Если против меня выходил бешеный бык из тех, кого просто невозможно завалить (убить – да, но завалить – нет, а убивать – не мое, не увлекаюсь), если мне противостоял «бульдозер», я затевал пятнашки на татами. Под свист публики. А свист у них – знак одобрения. Частенько добивался я подобными «танцами» и побед: «бульдозеры» выдыхались, бензин на исходе, остается чуток толкнуть.
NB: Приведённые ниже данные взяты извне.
-- pv_equiv track=rewrite | github.com/k-harada/AtCoder | ARC/ARC163/C.py | solve_sub
-- ===== SOURCE A (Python) =====
-- def solve_sub(n):
--     for i in range(n):
--         if i * (i + 1) == n:
--             return [2] + [2 * p for p in solve_sub(n - 1)]
--     r = [n]
--     for i in range(1, n):
--         r.append(i * (i + 1))
--     return r
-- ===== SOURCE B (Python) =====
-- def solve_sub(n):
--     # Detect n == i*(i+1) by binary search for the least i >= 1 with i*(i+1) >= n,
--     # instead of A's linear scan; the recursion is then unrolled (n-1 is never
--     # oblong, since i*(i+1) is always even).
--     if n >= 2:
--         lo, hi = 1, n
--         while lo < hi:
--             mid = (lo + hi) // 2
--             if mid * (mid + 1) < n:
--                 lo = mid + 1
--             else:
--                 hi = mid
--         if lo * (lo + 1) == n:
--             return [2, 2 * (n - 1)] + [2 * j * (j + 1) for j in range(1, n - 1)]
--     return [n] + [j * (j + 1) for j in range(1, n)]
-- ===== Notes on version B (the rewrite author's own statement) =====
-- stated objective: alternative
-- what changed: Replaces A's linear scan for an index whose oblong product equals n, and A's one-level recursion, by a binary search for the least positive index whose oblong product reaches n, with the recursive case unrolled into a direct list construction (the predecessor of an oblong number is never oblong, since oblong products are even).
import Mathlib
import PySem

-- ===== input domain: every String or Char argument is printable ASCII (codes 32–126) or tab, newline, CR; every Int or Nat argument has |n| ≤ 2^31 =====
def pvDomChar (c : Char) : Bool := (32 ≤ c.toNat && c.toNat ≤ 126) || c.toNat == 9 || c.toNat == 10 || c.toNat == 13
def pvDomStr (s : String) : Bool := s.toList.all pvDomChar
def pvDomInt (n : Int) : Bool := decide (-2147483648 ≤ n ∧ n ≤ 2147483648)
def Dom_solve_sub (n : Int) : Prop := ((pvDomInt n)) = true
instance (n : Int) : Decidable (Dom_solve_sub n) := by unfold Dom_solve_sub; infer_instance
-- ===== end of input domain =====

-- B replaces A's linear oblong scan and one-level recursion by a binary search
-- for the least i ≥ 1 with i*(i+1) ≥ n and an unrolled recursive case (alternative decomposition).

-- ===== PORT A =====
def solve_sub (n : Int) : List Int :=
  match h : (PySem.List.pyRange 0 n 1).find? (fun i => i * (i + 1) == n) with
  | some _ => 2 :: (solve_sub (n - 1)).map (fun p => 2 * p)
  | none => n :: (PySem.List.pyRange 1 n 1).map (fun i => i * (i + 1))
termination_by n.toNat
decreasing_by
  have hm := List.mem_of_find?_eq_some h
  rw [PySem.List.mem_pyRange_one] at hm
  omega

-- ===== PORT B =====
def bsearchAlt (n lo hi : Int) : Int :=
  if _h : lo < hi then
    let mid := PySem.Int.floordiv (lo + hi) 2
    if mid * (mid + 1) < n then bsearchAlt n (mid + 1) hi else bsearchAlt n lo mid
  else lo
termination_by (hi - lo).toNat
decreasing_by
  · have h1 : lo ≤ PySem.Int.floordiv (lo + hi) 2 := by
      rw [PySem.Int.le_floordiv_iff_mul_le (by omega)]; omega
    omega
  · have h2 : PySem.Int.floordiv (lo + hi) 2 < hi := by
      rw [PySem.Int.floordiv_lt_iff_lt_mul (by omega)]; omega
    omega

def solve_sub_alt (n : Int) : List Int :=
  if n ≥ 2 then
    let lo := bsearchAlt n 1 n
    if lo * (lo + 1) = n then
      [2, 2 * (n - 1)] ++ (PySem.List.pyRange 1 (n - 1) 1).map (fun j => 2 * j * (j + 1))
    else n :: (PySem.List.pyRange 1 n 1).map (fun j => j * (j + 1))
  else n :: (PySem.List.pyRange 1 n 1).map (fun j => j * (j + 1))

-- ===== PRECONDITION & SPEC =====
def Spec_solve_sub (n : Int) (out : List Int) : Prop := out = solve_sub_alt n
instance (n : Int) (out : List Int) : Decidable (Spec_solve_sub n out) := by unfold Spec_solve_sub; infer_instance

-- ===== CLAIM (what is proved, stated in full; the proofs are below) =====
def Claim_equal_solve_sub : Prop := ∀ (n : Int), Dom_solve_sub n → Spec_solve_sub n (solve_sub n)

-- ===== LEMMAS AND PROOFS =====

-- n is "oblong and detected by A's loop": some i in range(n) with i*(i+1) = n
def Oblong (n : Int) : Prop := ∃ i : Int, 0 ≤ i ∧ i < n ∧ i * (i + 1) = n

theorem find?_eq_none_of_not_oblong {n : Int} (h : ¬ Oblong n) :
    (PySem.List.pyRange 0 n 1).find? (fun i => i * (i + 1) == n) = none := by
  rw [List.find?_eq_none]
  intro i hi
  rw [PySem.List.mem_pyRange_one] at hi
  simp only [beq_iff_eq]
  intro he
  exact h ⟨i, hi.1, hi.2, he⟩

theorem oblong_n_ge_two {n : Int} (h : Oblong n) : 2 ≤ n := by
  obtain ⟨i, h0, hlt, he⟩ := h
  nlinarith

theorem oblong_even {n : Int} (h : Oblong n) : Even n := by
  obtain ⟨i, _, _, he⟩ := h
  exact he ▸ Int.even_mul_succ_self i

-- binary-search invariant: result is the least i ≥ 1 with n ≤ i*(i+1)
theorem bsearchAlt_spec (n lo hi : Int) :
    1 ≤ lo → lo ≤ hi → n ≤ hi * (hi + 1) → (∀ j, 1 ≤ j → j < lo → j * (j + 1) < n) →
    1 ≤ bsearchAlt n lo hi ∧ bsearchAlt n lo hi ≤ hi ∧ n ≤ bsearchAlt n lo hi * (bsearchAlt n lo hi + 1) ∧
      ∀ j, 1 ≤ j → j < bsearchAlt n lo hi → j * (j + 1) < n := by
  induction lo, hi using bsearchAlt.induct n with
  | case1 lo hi h mid hlt ih =>
    intro h1 h2 h3 h4
    rw [bsearchAlt, dif_pos h, if_pos hlt]
    have hmid : lo ≤ PySem.Int.floordiv (lo + hi) 2 ∧ PySem.Int.floordiv (lo + hi) 2 < hi :=
      ⟨by rw [PySem.Int.le_floordiv_iff_mul_le (by omega)]; omega,
       by rw [PySem.Int.floordiv_lt_iff_lt_mul (by omega)]; omega⟩
    refine ih (by omega) (by omega) h3 ?_
    intro j hj1 hj2
    set m := PySem.Int.floordiv (lo + hi) 2 with hm
    rcases lt_or_ge j lo with hc | hc
    · exact h4 j hj1 hc
    · -- lo ≤ j ≤ m, monotone: j*(j+1) ≤ m*(m+1) < n
      nlinarith [hmid.1, hmid.2]
  | case2 lo hi h mid hlt ih =>
    intro h1 h2 h3 h4
    rw [bsearchAlt, dif_pos h, if_neg hlt]
    have hmid : lo ≤ PySem.Int.floordiv (lo + hi) 2 ∧ PySem.Int.floordiv (lo + hi) 2 < hi :=
      ⟨by rw [PySem.Int.le_floordiv_iff_mul_le (by omega)]; omega,
       by rw [PySem.Int.floordiv_lt_iff_lt_mul (by omega)]; omega⟩
    have hmm : mid = PySem.Int.floordiv (lo + hi) 2 := rfl
    rw [← hmm]
    obtain ⟨a1, a2, a3, a4⟩ := ih h1 (hmm ▸ hmid.1) (by omega) h4
    exact ⟨a1, by omega, a3, a4⟩
  | case3 lo hi h =>
    intro h1 h2 h3 h4
    rw [bsearchAlt, dif_neg h]
    refine ⟨h1, h2, ?_, h4⟩
    have hlh : lo = hi := by omega
    rw [hlh]; exact h3


theorem bsearch_char {n : Int} (hn : 2 ≤ n) :
    bsearchAlt n 1 n * (bsearchAlt n 1 n + 1) = n ↔ Oblong n := by
  obtain ⟨a1, a2, a3, a4⟩ := bsearchAlt_spec n 1 n le_rfl (by omega)
    (by nlinarith) (by omega)
  set r := bsearchAlt n 1 n with hr
  constructor
  · intro he
    exact ⟨r, by omega, by nlinarith, he⟩
  · rintro ⟨i, h0, hlt, he⟩
    have hi1 : 1 ≤ i := by
      rcases eq_or_lt_of_le h0 with hz | hz
      · exfalso
        rw [← hz] at he
        norm_num at he
        omega
      · omega
    rcases lt_trichotomy i r with hc | hc | hc
    · have := a4 i hi1 hc; omega
    · rw [← hc]; exact he
    · nlinarith

theorem not_oblong_pred {n : Int} (h : Oblong n) : ¬ Oblong (n - 1) := by
  intro h'
  have h1 := oblong_even h
  have h2 := oblong_even h'
  obtain ⟨a, ha⟩ := h1
  obtain ⟨b, hb⟩ := h2
  omega

theorem solve_sub_of_not_oblong {n : Int} (h : ¬ Oblong n) :
    solve_sub n = n :: (PySem.List.pyRange 1 n 1).map (fun i => i * (i + 1)) := by
  rw [solve_sub]
  rw [find?_eq_none_of_not_oblong h]

-- ===== VERDICT (by name: the statement is the Claim_ definition above) =====
theorem solve_sub_spec : Claim_equal_solve_sub := by
  intro n _ 
  unfold Spec_solve_sub
  by_cases hob : Oblong n
  · have hn := oblong_n_ge_two hob
    -- A side
    obtain ⟨i, h0, hlt, he⟩ := hob
    have hs : (PySem.List.pyRange 0 n 1).find? (fun i => i * (i + 1) == n) ≠ none := by
      intro hnone
      rw [List.find?_eq_none] at hnone
      exact (by simpa using hnone i (by rw [PySem.List.mem_pyRange_one]; omega) : ¬ i * (i+1) = n) he
    rw [solve_sub]
    rcases hfind : (PySem.List.pyRange 0 n 1).find? (fun i => i * (i + 1) == n) with _ | j
    · exact absurd hfind hs
    · have hpred := not_oblong_pred ⟨i, h0, hlt, he⟩
      rw [solve_sub_of_not_oblong hpred]
      unfold solve_sub_alt
      rw [if_pos hn]
      simp only
      rw [if_pos ((bsearch_char hn).mpr ⟨i, h0, hlt, he⟩)]
      simp only [List.map_cons, List.map_map, List.cons_append, List.nil_append]
      congr 2
      exact List.map_congr_left fun j _ => by simp only [Function.comp_apply]; ring
  · rw [solve_sub_of_not_oblong hob]
    unfold solve_sub_alt
    by_cases hn : n ≥ 2
    · rw [if_pos hn]
      simp only
      rw [if_neg (fun hc => hob ((bsearch_char hn).mp hc))]
    · rw [if_neg hn]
По телефону представлялся многократным чемпионом СССР, обладателем шестого дана, выходцем из буддийского монастыря, младшеньким в семье советских дипломатов, похищен годовалым несмышленышем, воспитан-обучен в наилучших традициях восточной школы, семнадцати лет от роду заскучал-заболел ностальгией, накушался кислородосодержащей травы и по дну перешел Амур, на Родину через границу…
Американцы доверчивы. Впрочем, я их доверия не обманывал. А если где-нибудь и зарождались сомнения, то по проезде я переодевался, показывал пару-тройку ката, разбивал полдюжины кирпичей, пяток досок. Вопросы есть? Вопросов нет. Да и победы одерживались мной с подавляющим преимуществом. И это хваленая Америка, где спорт – вообще помешательство?!
Ну да понять можно. Для Штатов спорт – очень важное, очень серьезное, но увлечение-развлечение. А мы, когда лет двадцать назад занялись каратэ, воспринимали его чем угодно, но не просто спортом – раковиной-нишей, куда пытались укрыться от общества развитого-завитого социализма; способом духовного и нравственного совершенствования; искусством, которое поглощает целиком… Все эти мотивы имелись и у меня. Главным же я выбрал: каратэ как реальное боевое искусство, где безразлично, с каким противником работать и вообще сколько их, противников-соперников – у тебя их просто нет!